**Problem description**
Give the data below again, word for word.

**Dataset**
-- pv_equiv track=rewrite | github.com/aryanranderiya/browser-automation | backend/utils/browser_utils.py | validate_selectors
-- ===== SOURCE A (Python) =====
-- from typing import Dict, List, Optional
--
-- def validate_selectors(selectors: List[str]) -> List[str]:
--     """Validate and fix common CSS selector issues"""
--     validated = []
--
--     for selector in selectors:
--         # Add basic validation/correction logic
--         selector = selector.strip()
--
--         # Fix missing quotes in attribute selectors
--         if "[" in selector and "]" in selector and "=" in selector:
--             parts = selector.split("[")
--             for i in range(1, len(parts)):
--                 if "]" in parts[i]:
--                     attr_part = parts[i].split("]")[0]
--                     if "=" in attr_part:
--                         key, value = attr_part.split("=", 1)
--                         # If value is not quoted and contains non-alphanumeric chars, add quotes
--                         if not (value.startswith('"') or value.startswith("'")):
--                             if any(c for c in value if not (c.isalnum() or c == "-")):
--                                 value = f'"{value}"'
--                                 parts[i] = f"{key}={value}]{parts[i].split(']', 1)[1]}"
--
--             selector = "[".join(parts)
--
--         validated.append(selector)
--
--     return validated
-- ===== SOURCE B (Python) =====
-- # B: a single character-level finite-state machine per selector (states:
-- # outside / collecting-key / collecting-value) instead of A's guard +
-- # split('[') + index loop over a mutated parts list + join.
-- from typing import Dict, List, Optional
--
--
-- def _quote_if_needed(v):
--     if v[:1] in ('"', "'"):
--         return v
--     if all(c.isalnum() or c == '-' for c in v):
--         return v
--     return '"' + v + '"'
--
--
-- def _fix(s):
--     out = []
--     mode, key, val = 0, '', ''  # 0 outside, 1 in key, 2 in value
--     for c in s:
--         if mode == 0:
--             out.append(c)
--             if c == '[':
--                 mode, key = 1, ''
--         elif mode == 1:
--             if c == '[':
--                 out.append(key)
--                 out.append(c)
--                 key = ''
--             elif c == '=':
--                 mode, val = 2, ''
--             elif c == ']':
--                 out.append(key)
--                 out.append(c)
--                 mode = 0
--             else:
--                 key += c
--         else:
--             if c == '[':
--                 out.append(key + '=' + val)
--                 out.append(c)
--                 mode, key = 1, ''
--             elif c == ']':
--                 out.append(key + '=' + _quote_if_needed(val) + c)
--                 mode = 0
--             else:
--                 val += c
--     if mode == 1:
--         out.append(key)
--     elif mode == 2:
--         out.append(key + '=' + val)
--     return ''.join(out)
--
--
-- def validate_selectors(selectors: List[str]) -> List[str]:
--     return [_fix(s.strip()) for s in selectors]
-- ===== Notes on version B (the rewrite author's own statement) =====
-- stated objective: alternative
-- what changed: Replaces A's containment guard plus split('[') / index loop mutating a parts list / '['.join with a single character-level finite-state machine per selector (states outside / key / value with explicit buffers) that emits the fixed selector in one pass.
import Mathlib
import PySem

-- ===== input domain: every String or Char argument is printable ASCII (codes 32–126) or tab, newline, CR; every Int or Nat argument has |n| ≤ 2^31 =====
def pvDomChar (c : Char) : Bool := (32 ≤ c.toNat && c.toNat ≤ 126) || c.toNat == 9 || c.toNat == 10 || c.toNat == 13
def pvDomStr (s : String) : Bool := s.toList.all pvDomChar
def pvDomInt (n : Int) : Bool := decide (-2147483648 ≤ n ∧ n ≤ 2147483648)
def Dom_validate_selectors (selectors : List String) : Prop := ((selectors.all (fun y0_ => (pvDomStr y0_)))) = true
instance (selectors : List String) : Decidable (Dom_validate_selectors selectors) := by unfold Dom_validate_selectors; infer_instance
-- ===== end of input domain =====

-- B replaces A's containment guard + split('[') + index loop over a mutated parts
-- list + join with a single character-level finite-state machine per selector
-- (states outside / key / value with explicit buffers), one pass, same return value.

-- ===== PORT A =====
def validate_selectors (selectors : List String) : List String :=
  selectors.foldl (fun validated selector =>
    let sel := PySem.Chars.strip selector.toList
    let sel :=
      if PySem.Chars.isIn ['['] sel && PySem.Chars.isIn [']'] sel && PySem.Chars.isIn ['='] sel then
        let parts := PySem.Chars.splitOn sel ['[']
        let parts := (PySem.List.pyRange 1 (parts.length : Int) 1).foldl (fun parts i =>
          let part := PySem.List.pyGetD parts i []
          if PySem.Chars.isIn [']'] part then
            let attr_part := PySem.List.pyGetD (PySem.Chars.splitOn part [']']) 0 []
            if PySem.Chars.isIn ['='] attr_part then
              let key := PySem.List.pyGetD (PySem.Chars.splitOnMax attr_part ['='] 1) 0 []
              let value := PySem.List.pyGetD (PySem.Chars.splitOnMax attr_part ['='] 1) 1 []
              if !(PySem.Chars.startswith value ['"'] || PySem.Chars.startswith value ['\'']) then
                if value.any (fun c => !(PySem.Chars.isalnum c || c == '-')) then
                  let value := ['"'] ++ value ++ ['"']
                  parts.set i.toNat (key ++ ['='] ++ value ++ ([']'] ++ PySem.List.pyGetD (PySem.Chars.splitOnMax part [']'] 1) 1 []))
                else parts
              else parts
            else parts
          else parts) parts
        PySem.Chars.join ['['] parts
      else sel
    validated ++ [String.mk sel]) []

-- ===== PORT B =====
-- _quote_if_needed(v)
def quoteIfNeededB (v : List Char) : List Char :=
  if v.take 1 = ['"'] ∨ v.take 1 = ['\''] then v
  else if v.all (fun c => PySem.Chars.isalnum c || c == '-') then v
  else ['"'] ++ v ++ ['"']

-- the body of _fix's for-loop: state = (out, mode, key, val); mode 0 outside, 1 key, 2 value
def fsmStepB (st : List Char × Nat × List Char × List Char) (c : Char) :
    List Char × Nat × List Char × List Char :=
  let out := st.1
  let mode := st.2.1
  let key := st.2.2.1
  let val := st.2.2.2
  if mode = 0 then
    if c = '[' then (out ++ [c], 1, [], val) else (out ++ [c], 0, key, val)
  else if mode = 1 then
    if c = '[' then (out ++ key ++ [c], 1, [], val)
    else if c = '=' then (out, 2, key, [])
    else if c = ']' then (out ++ key ++ [c], 0, key, val)
    else (out, 1, key ++ [c], val)
  else
    if c = '[' then (out ++ key ++ ['='] ++ val ++ [c], 1, [], val)
    else if c = ']' then (out ++ key ++ ['='] ++ quoteIfNeededB val ++ [c], 0, key, val)
    else (out, 2, key, val ++ [c])

-- the flush after the loop
def fsmFinishB (st : List Char × Nat × List Char × List Char) : List Char :=
  if st.2.1 = 1 then st.1 ++ st.2.2.1
  else if st.2.1 = 2 then st.1 ++ st.2.2.1 ++ ['='] ++ st.2.2.2
  else st.1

**Written answer**
-- pv_equiv track=rewrite | github.com/aryanranderiya/browser-automation | backend/utils/browser_utils.py | validate_selectors
-- ===== SOURCE A (Python) =====
-- from typing import Dict, List, Optional
--
-- def validate_selectors(selectors: List[str]) -> List[str]:
--     """Validate and fix common CSS selector issues"""
--     validated = []
--
--     for selector in selectors:
--         # Add basic validation/correction logic
--         selector = selector.strip()
--
--         # Fix missing quotes in attribute selectors
--         if "[" in selector and "]" in selector and "=" in selector:
--             parts = selector.split("[")
--             for i in range(1, len(parts)):
--                 if "]" in parts[i]:
--                     attr_part = parts[i].split("]")[0]
--                     if "=" in attr_part:
--                         key, value = attr_part.split("=", 1)
--                         # If value is not quoted and contains non-alphanumeric chars, add quotes
--                         if not (value.startswith('"') or value.startswith("'")):
--                             if any(c for c in value if not (c.isalnum() or c == "-")):
--                                 value = f'"{value}"'
--                                 parts[i] = f"{key}={value}]{parts[i].split(']', 1)[1]}"
--
--             selector = "[".join(parts)
--
--         validated.append(selector)
--
--     return validated
-- ===== SOURCE B (Python) =====
-- # B: a single character-level finite-state machine per selector (states:
-- # outside / collecting-key / collecting-value) instead of A's guard +
-- # split('[') + index loop over a mutated parts list + join.
-- from typing import Dict, List, Optional
--
--
-- def _quote_if_needed(v):
--     if v[:1] in ('"', "'"):
--         return v
--     if all(c.isalnum() or c == '-' for c in v):
--         return v
--     return '"' + v + '"'
--
--
-- def _fix(s):
--     out = []
--     mode, key, val = 0, '', ''  # 0 outside, 1 in key, 2 in value
--     for c in s:
--         if mode == 0:
--             out.append(c)
--             if c == '[':
--                 mode, key = 1, ''
--         elif mode == 1:
--             if c == '[':
--                 out.append(key)
--                 out.append(c)
--                 key = ''
--             elif c == '=':
--                 mode, val = 2, ''
--             elif c == ']':
--                 out.append(key)
--                 out.append(c)
--                 mode = 0
--             else:
--                 key += c
--         else:
--             if c == '[':
--                 out.append(key + '=' + val)
--                 out.append(c)
--                 mode, key = 1, ''
--             elif c == ']':
--                 out.append(key + '=' + _quote_if_needed(val) + c)
--                 mode = 0
--             else:
--                 val += c
--     if mode == 1:
--         out.append(key)
--     elif mode == 2:
--         out.append(key + '=' + val)
--     return ''.join(out)
--
--
-- def validate_selectors(selectors: List[str]) -> List[str]:
--     return [_fix(s.strip()) for s in selectors]
-- ===== Notes on version B (the rewrite author's own statement) =====
-- stated objective: alternative
-- what changed: Replaces A's containment guard plus split('[') / index loop mutating a parts list / '['.join with a single character-level finite-state machine per selector (states outside / key / value with explicit buffers) that emits the fixed selector in one pass.
import Mathlib
import PySem

-- ===== input domain: every String or Char argument is printable ASCII (codes 32–126) or tab, newline, CR; every Int or Nat argument has |n| ≤ 2^31 =====
def pvDomChar (c : Char) : Bool := (32 ≤ c.toNat && c.toNat ≤ 126) || c.toNat == 9 || c.toNat == 10 || c.toNat == 13
def pvDomStr (s : String) : Bool := s.toList.all pvDomChar
def pvDomInt (n : Int) : Bool := decide (-2147483648 ≤ n ∧ n ≤ 2147483648)
def Dom_validate_selectors (selectors : List String) : Prop := ((selectors.all (fun y0_ => (pvDomStr y0_)))) = true
instance (selectors : List String) : Decidable (Dom_validate_selectors selectors) := by unfold Dom_validate_selectors; infer_instance
-- ===== end of input domain =====

-- B replaces A's containment guard + split('[') + index loop over a mutated parts
-- list + join with a single character-level finite-state machine per selector
-- (states outside / key / value with explicit buffers), one pass, same return value.

-- ===== PORT A =====
def validate_selectors (selectors : List String) : List String :=
  selectors.foldl (fun validated selector =>
    let sel := PySem.Chars.strip selector.toList
    let sel :=
      if PySem.Chars.isIn ['['] sel && PySem.Chars.isIn [']'] sel && PySem.Chars.isIn ['='] sel then
        let parts := PySem.Chars.splitOn sel ['[']
        let parts := (PySem.List.pyRange 1 (parts.length : Int) 1).foldl (fun parts i =>
          let part := PySem.List.pyGetD parts i []
          if PySem.Chars.isIn [']'] part then
            let attr_part := PySem.List.pyGetD (PySem.Chars.splitOn part [']']) 0 []
            if PySem.Chars.isIn ['='] attr_part then
              let key := PySem.List.pyGetD (PySem.Chars.splitOnMax attr_part ['='] 1) 0 []
              let value := PySem.List.pyGetD (PySem.Chars.splitOnMax attr_part ['='] 1) 1 []
              if !(PySem.Chars.startswith value ['"'] || PySem.Chars.startswith value ['\'']) then
                if value.any (fun c => !(PySem.Chars.isalnum c || c == '-')) then
                  let value := ['"'] ++ value ++ ['"']
                  parts.set i.toNat (key ++ ['='] ++ value ++ ([']'] ++ PySem.List.pyGetD (PySem.Chars.splitOnMax part [']'] 1) 1 []))
                else parts
              else parts
            else parts
          else parts) parts
        PySem.Chars.join ['['] parts
      else sel
    validated ++ [String.mk sel]) []

-- ===== PORT B =====
-- _quote_if_needed(v)
def quoteIfNeededB (v : List Char) : List Char :=
  if v.take 1 = ['"'] ∨ v.take 1 = ['\''] then v
  else if v.all (fun c => PySem.Chars.isalnum c || c == '-') then v
  else ['"'] ++ v ++ ['"']

-- the body of _fix's for-loop: state = (out, mode, key, val); mode 0 outside, 1 key, 2 value
def fsmStepB (st : List Char × Nat × List Char × List Char) (c : Char) :
    List Char × Nat × List Char × List Char :=
  let out := st.1
  let mode := st.2.1
  let key := st.2.2.1
  let val := st.2.2.2
  if mode = 0 then
    if c = '[' then (out ++ [c], 1, [], val) else (out ++ [c], 0, key, val)
  else if mode = 1 then
    if c = '[' then (out ++ key ++ [c], 1, [], val)
    else if c = '=' then (out, 2, key, [])
    else if c = ']' then (out ++ key ++ [c], 0, key, val)
    else (out, 1, key ++ [c], val)
  else
    if c = '[' then (out ++ key ++ ['='] ++ val ++ [c], 1, [], val)
    else if c = ']' then (out ++ key ++ ['='] ++ quoteIfNeededB val ++ [c], 0, key, val)
    else (out, 2, key, val ++ [c])

-- the flush after the loop
def fsmFinishB (st : List Char × Nat × List Char × List Char) : List Char :=
  if st.2.1 = 1 then st.1 ++ st.2.2.1
  else if st.2.1 = 2 then st.1 ++ st.2.2.1 ++ ['='] ++ st.2.2.2
  else st.1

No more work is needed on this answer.